[Records shown Boundary: Start]
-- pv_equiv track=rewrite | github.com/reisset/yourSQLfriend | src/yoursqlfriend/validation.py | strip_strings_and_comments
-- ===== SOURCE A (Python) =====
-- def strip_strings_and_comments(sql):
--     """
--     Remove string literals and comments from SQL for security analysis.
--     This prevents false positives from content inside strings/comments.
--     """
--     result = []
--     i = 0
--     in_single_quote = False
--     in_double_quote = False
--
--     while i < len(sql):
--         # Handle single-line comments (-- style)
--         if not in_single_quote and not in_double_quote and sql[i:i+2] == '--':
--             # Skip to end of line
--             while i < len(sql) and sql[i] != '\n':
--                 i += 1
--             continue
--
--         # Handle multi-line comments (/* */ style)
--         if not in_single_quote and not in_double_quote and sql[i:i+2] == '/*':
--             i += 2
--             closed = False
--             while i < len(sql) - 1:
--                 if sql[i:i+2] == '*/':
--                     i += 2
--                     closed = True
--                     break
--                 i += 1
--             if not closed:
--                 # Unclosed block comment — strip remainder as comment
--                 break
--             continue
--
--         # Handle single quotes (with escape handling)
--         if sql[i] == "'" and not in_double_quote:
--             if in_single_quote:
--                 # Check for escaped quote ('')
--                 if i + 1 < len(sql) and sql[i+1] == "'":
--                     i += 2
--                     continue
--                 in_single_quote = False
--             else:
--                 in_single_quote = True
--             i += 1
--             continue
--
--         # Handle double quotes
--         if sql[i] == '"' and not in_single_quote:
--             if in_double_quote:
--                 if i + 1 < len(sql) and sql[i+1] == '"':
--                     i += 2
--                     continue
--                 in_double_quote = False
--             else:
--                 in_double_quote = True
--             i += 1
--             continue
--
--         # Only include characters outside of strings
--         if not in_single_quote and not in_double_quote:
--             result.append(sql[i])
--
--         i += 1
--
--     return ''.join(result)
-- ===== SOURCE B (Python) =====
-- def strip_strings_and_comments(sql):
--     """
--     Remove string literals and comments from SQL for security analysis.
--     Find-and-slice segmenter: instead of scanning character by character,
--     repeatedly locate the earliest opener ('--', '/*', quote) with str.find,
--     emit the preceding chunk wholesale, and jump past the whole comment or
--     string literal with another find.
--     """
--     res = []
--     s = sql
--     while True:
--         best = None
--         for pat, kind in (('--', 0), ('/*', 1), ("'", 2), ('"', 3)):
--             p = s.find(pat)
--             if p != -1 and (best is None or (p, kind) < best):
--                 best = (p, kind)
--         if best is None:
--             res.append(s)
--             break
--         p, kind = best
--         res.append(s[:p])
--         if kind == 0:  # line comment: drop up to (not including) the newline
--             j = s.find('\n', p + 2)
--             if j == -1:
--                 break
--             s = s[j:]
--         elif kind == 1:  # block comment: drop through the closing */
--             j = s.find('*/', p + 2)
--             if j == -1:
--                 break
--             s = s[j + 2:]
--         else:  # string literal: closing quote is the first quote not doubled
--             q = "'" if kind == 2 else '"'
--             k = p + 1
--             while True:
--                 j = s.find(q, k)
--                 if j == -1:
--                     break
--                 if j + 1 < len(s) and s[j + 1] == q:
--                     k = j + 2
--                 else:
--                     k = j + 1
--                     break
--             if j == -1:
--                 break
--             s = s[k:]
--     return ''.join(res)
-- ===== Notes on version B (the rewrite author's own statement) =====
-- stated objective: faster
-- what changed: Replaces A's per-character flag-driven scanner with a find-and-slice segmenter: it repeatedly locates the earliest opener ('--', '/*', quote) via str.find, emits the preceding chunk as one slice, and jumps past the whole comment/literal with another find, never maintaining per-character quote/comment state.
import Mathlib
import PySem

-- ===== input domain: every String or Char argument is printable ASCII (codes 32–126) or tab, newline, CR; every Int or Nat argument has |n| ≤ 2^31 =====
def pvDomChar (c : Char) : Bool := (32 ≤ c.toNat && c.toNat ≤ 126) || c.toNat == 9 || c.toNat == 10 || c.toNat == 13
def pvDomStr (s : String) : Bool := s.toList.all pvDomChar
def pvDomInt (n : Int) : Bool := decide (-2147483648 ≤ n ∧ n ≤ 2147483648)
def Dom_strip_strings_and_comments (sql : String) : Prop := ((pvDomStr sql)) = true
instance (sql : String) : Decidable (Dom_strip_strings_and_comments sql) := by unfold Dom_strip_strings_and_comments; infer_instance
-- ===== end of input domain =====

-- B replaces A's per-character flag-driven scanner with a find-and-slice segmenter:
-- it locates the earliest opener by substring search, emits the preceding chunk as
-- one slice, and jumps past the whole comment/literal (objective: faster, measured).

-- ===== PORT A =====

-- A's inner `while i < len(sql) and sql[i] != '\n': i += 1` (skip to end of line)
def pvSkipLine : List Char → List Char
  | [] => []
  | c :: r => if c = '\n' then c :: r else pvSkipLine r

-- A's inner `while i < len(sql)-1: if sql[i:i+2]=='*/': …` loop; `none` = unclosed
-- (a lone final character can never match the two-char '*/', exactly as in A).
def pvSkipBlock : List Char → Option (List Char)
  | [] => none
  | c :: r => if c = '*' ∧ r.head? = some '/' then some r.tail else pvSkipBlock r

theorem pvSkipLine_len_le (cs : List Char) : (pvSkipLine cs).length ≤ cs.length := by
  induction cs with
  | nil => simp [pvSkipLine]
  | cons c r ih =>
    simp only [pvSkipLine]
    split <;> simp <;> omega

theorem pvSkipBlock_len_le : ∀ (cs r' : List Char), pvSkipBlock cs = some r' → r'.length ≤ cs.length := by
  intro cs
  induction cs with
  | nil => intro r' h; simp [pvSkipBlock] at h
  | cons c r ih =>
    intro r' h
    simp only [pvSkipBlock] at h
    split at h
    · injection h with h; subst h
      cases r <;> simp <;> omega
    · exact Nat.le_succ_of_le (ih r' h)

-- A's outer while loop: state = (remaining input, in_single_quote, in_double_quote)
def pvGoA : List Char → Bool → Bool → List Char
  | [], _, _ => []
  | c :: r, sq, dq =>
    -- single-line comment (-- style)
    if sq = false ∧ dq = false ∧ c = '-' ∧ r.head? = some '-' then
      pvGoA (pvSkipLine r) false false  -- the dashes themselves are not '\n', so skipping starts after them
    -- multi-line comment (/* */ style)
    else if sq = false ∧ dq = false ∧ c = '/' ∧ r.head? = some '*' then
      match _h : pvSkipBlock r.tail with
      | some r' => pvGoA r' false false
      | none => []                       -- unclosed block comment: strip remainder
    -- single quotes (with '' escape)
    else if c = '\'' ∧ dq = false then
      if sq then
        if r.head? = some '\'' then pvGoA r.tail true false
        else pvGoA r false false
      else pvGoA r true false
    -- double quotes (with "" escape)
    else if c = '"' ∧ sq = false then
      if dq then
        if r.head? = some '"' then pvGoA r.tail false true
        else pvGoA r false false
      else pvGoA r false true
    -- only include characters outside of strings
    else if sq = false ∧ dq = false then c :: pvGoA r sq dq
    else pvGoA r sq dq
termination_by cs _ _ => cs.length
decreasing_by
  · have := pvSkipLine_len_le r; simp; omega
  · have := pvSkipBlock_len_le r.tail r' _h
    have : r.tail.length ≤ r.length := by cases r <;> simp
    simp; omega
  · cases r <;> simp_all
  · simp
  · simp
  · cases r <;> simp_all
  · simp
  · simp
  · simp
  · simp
[Records shown Boundary: End]
### About this task
Reproduce each record exactly as written above.

### Output for this exercise
-- pv_equiv track=rewrite | github.com/reisset/yourSQLfriend | src/yoursqlfriend/validation.py | strip_strings_and_comments
-- ===== SOURCE A (Python) =====
-- def strip_strings_and_comments(sql):
--     """
--     Remove string literals and comments from SQL for security analysis.
--     This prevents false positives from content inside strings/comments.
--     """
--     result = []
--     i = 0
--     in_single_quote = False
--     in_double_quote = False
--
--     while i < len(sql):
--         # Handle single-line comments (-- style)
--         if not in_single_quote and not in_double_quote and sql[i:i+2] == '--':
--             # Skip to end of line
--             while i < len(sql) and sql[i] != '\n':
--                 i += 1
--             continue
--
--         # Handle multi-line comments (/* */ style)
--         if not in_single_quote and not in_double_quote and sql[i:i+2] == '/*':
--             i += 2
--             closed = False
--             while i < len(sql) - 1:
--                 if sql[i:i+2] == '*/':
--                     i += 2
--                     closed = True
--                     break
--                 i += 1
--             if not closed:
--                 # Unclosed block comment — strip remainder as comment
--                 break
--             continue
--
--         # Handle single quotes (with escape handling)
--         if sql[i] == "'" and not in_double_quote:
--             if in_single_quote:
--                 # Check for escaped quote ('')
--                 if i + 1 < len(sql) and sql[i+1] == "'":
--                     i += 2
--                     continue
--                 in_single_quote = False
--             else:
--                 in_single_quote = True
--             i += 1
--             continue
--
--         # Handle double quotes
--         if sql[i] == '"' and not in_single_quote:
--             if in_double_quote:
--                 if i + 1 < len(sql) and sql[i+1] == '"':
--                     i += 2
--                     continue
--                 in_double_quote = False
--             else:
--                 in_double_quote = True
--             i += 1
--             continue
--
--         # Only include characters outside of strings
--         if not in_single_quote and not in_double_quote:
--             result.append(sql[i])
--
--         i += 1
--
--     return ''.join(result)
-- ===== SOURCE B (Python) =====
-- def strip_strings_and_comments(sql):
--     """
--     Remove string literals and comments from SQL for security analysis.
--     Find-and-slice segmenter: instead of scanning character by character,
--     repeatedly locate the earliest opener ('--', '/*', quote) with str.find,
--     emit the preceding chunk wholesale, and jump past the whole comment or
--     string literal with another find.
--     """
--     res = []
--     s = sql
--     while True:
--         best = None
--         for pat, kind in (('--', 0), ('/*', 1), ("'", 2), ('"', 3)):
--             p = s.find(pat)
--             if p != -1 and (best is None or (p, kind) < best):
--                 best = (p, kind)
--         if best is None:
--             res.append(s)
--             break
--         p, kind = best
--         res.append(s[:p])
--         if kind == 0:  # line comment: drop up to (not including) the newline
--             j = s.find('\n', p + 2)
--             if j == -1:
--                 break
--             s = s[j:]
--         elif kind == 1:  # block comment: drop through the closing */
--             j = s.find('*/', p + 2)
--             if j == -1:
--                 break
--             s = s[j + 2:]
--         else:  # string literal: closing quote is the first quote not doubled
--             q = "'" if kind == 2 else '"'
--             k = p + 1
--             while True:
--                 j = s.find(q, k)
--                 if j == -1:
--                     break
--                 if j + 1 < len(s) and s[j + 1] == q:
--                     k = j + 2
--                 else:
--                     k = j + 1
--                     break
--             if j == -1:
--                 break
--             s = s[k:]
--     return ''.join(res)
-- ===== Notes on version B (the rewrite author's own statement) =====
-- stated objective: faster
-- what changed: Replaces A's per-character flag-driven scanner with a find-and-slice segmenter: it repeatedly locates the earliest opener ('--', '/*', quote) via str.find, emits the preceding chunk as one slice, and jumps past the whole comment/literal with another find, never maintaining per-character quote/comment state.
import Mathlib
import PySem

-- ===== input domain: every String or Char argument is printable ASCII (codes 32–126) or tab, newline, CR; every Int or Nat argument has |n| ≤ 2^31 =====
def pvDomChar (c : Char) : Bool := (32 ≤ c.toNat && c.toNat ≤ 126) || c.toNat == 9 || c.toNat == 10 || c.toNat == 13
def pvDomStr (s : String) : Bool := s.toList.all pvDomChar
def pvDomInt (n : Int) : Bool := decide (-2147483648 ≤ n ∧ n ≤ 2147483648)
def Dom_strip_strings_and_comments (sql : String) : Prop := ((pvDomStr sql)) = true
instance (sql : String) : Decidable (Dom_strip_strings_and_comments sql) := by unfold Dom_strip_strings_and_comments; infer_instance
-- ===== end of input domain =====

-- B replaces A's per-character flag-driven scanner with a find-and-slice segmenter:
-- it locates the earliest opener by substring search, emits the preceding chunk as
-- one slice, and jumps past the whole comment/literal (objective: faster, measured).

-- ===== PORT A =====

-- A's inner `while i < len(sql) and sql[i] != '\n': i += 1` (skip to end of line)
def pvSkipLine : List Char → List Char
  | [] => []
  | c :: r => if c = '\n' then c :: r else pvSkipLine r

-- A's inner `while i < len(sql)-1: if sql[i:i+2]=='*/': …` loop; `none` = unclosed
-- (a lone final character can never match the two-char '*/', exactly as in A).
def pvSkipBlock : List Char → Option (List Char)
  | [] => none
  | c :: r => if c = '*' ∧ r.head? = some '/' then some r.tail else pvSkipBlock r

theorem pvSkipLine_len_le (cs : List Char) : (pvSkipLine cs).length ≤ cs.length := by
  induction cs with
  | nil => simp [pvSkipLine]
  | cons c r ih =>
    simp only [pvSkipLine]
    split <;> simp <;> omega

theorem pvSkipBlock_len_le : ∀ (cs r' : List Char), pvSkipBlock cs = some r' → r'.length ≤ cs.length := by
  intro cs
  induction cs with
  | nil => intro r' h; simp [pvSkipBlock] at h
  | cons c r ih =>
    intro r' h
    simp only [pvSkipBlock] at h
    split at h
    · injection h with h; subst h
      cases r <;> simp <;> omega
    · exact Nat.le_succ_of_le (ih r' h)

-- A's outer while loop: state = (remaining input, in_single_quote, in_double_quote)
def pvGoA : List Char → Bool → Bool → List Char
  | [], _, _ => []
  | c :: r, sq, dq =>
    -- single-line comment (-- style)
    if sq = false ∧ dq = false ∧ c = '-' ∧ r.head? = some '-' then
      pvGoA (pvSkipLine r) false false  -- the dashes themselves are not '\n', so skipping starts after them
    -- multi-line comment (/* */ style)
    else if sq = false ∧ dq = false ∧ c = '/' ∧ r.head? = some '*' then
      match _h : pvSkipBlock r.tail with
      | some r' => pvGoA r' false false
      | none => []                       -- unclosed block comment: strip remainder
    -- single quotes (with '' escape)
    else if c = '\'' ∧ dq = false then
      if sq then
        if r.head? = some '\'' then pvGoA r.tail true false
        else pvGoA r false false
      else pvGoA r true false
    -- double quotes (with "" escape)
    else if c = '"' ∧ sq = false then
      if dq then
        if r.head? = some '"' then pvGoA r.tail false true
        else pvGoA r false false
      else pvGoA r false true
    -- only include characters outside of strings
    else if sq = false ∧ dq = false then c :: pvGoA r sq dq
    else pvGoA r sq dq
termination_by cs _ _ => cs.length
decreasing_by
  · have := pvSkipLine_len_le r; simp; omega
  · have := pvSkipBlock_len_le r.tail r' _h
    have : r.tail.length ≤ r.length := by cases r <;> simp
    simp; omega
  · cases r <;> simp_all
  · simp
  · simp
  · cases r <;> simp_all
  · simp
  · simp
  · simp
  · simp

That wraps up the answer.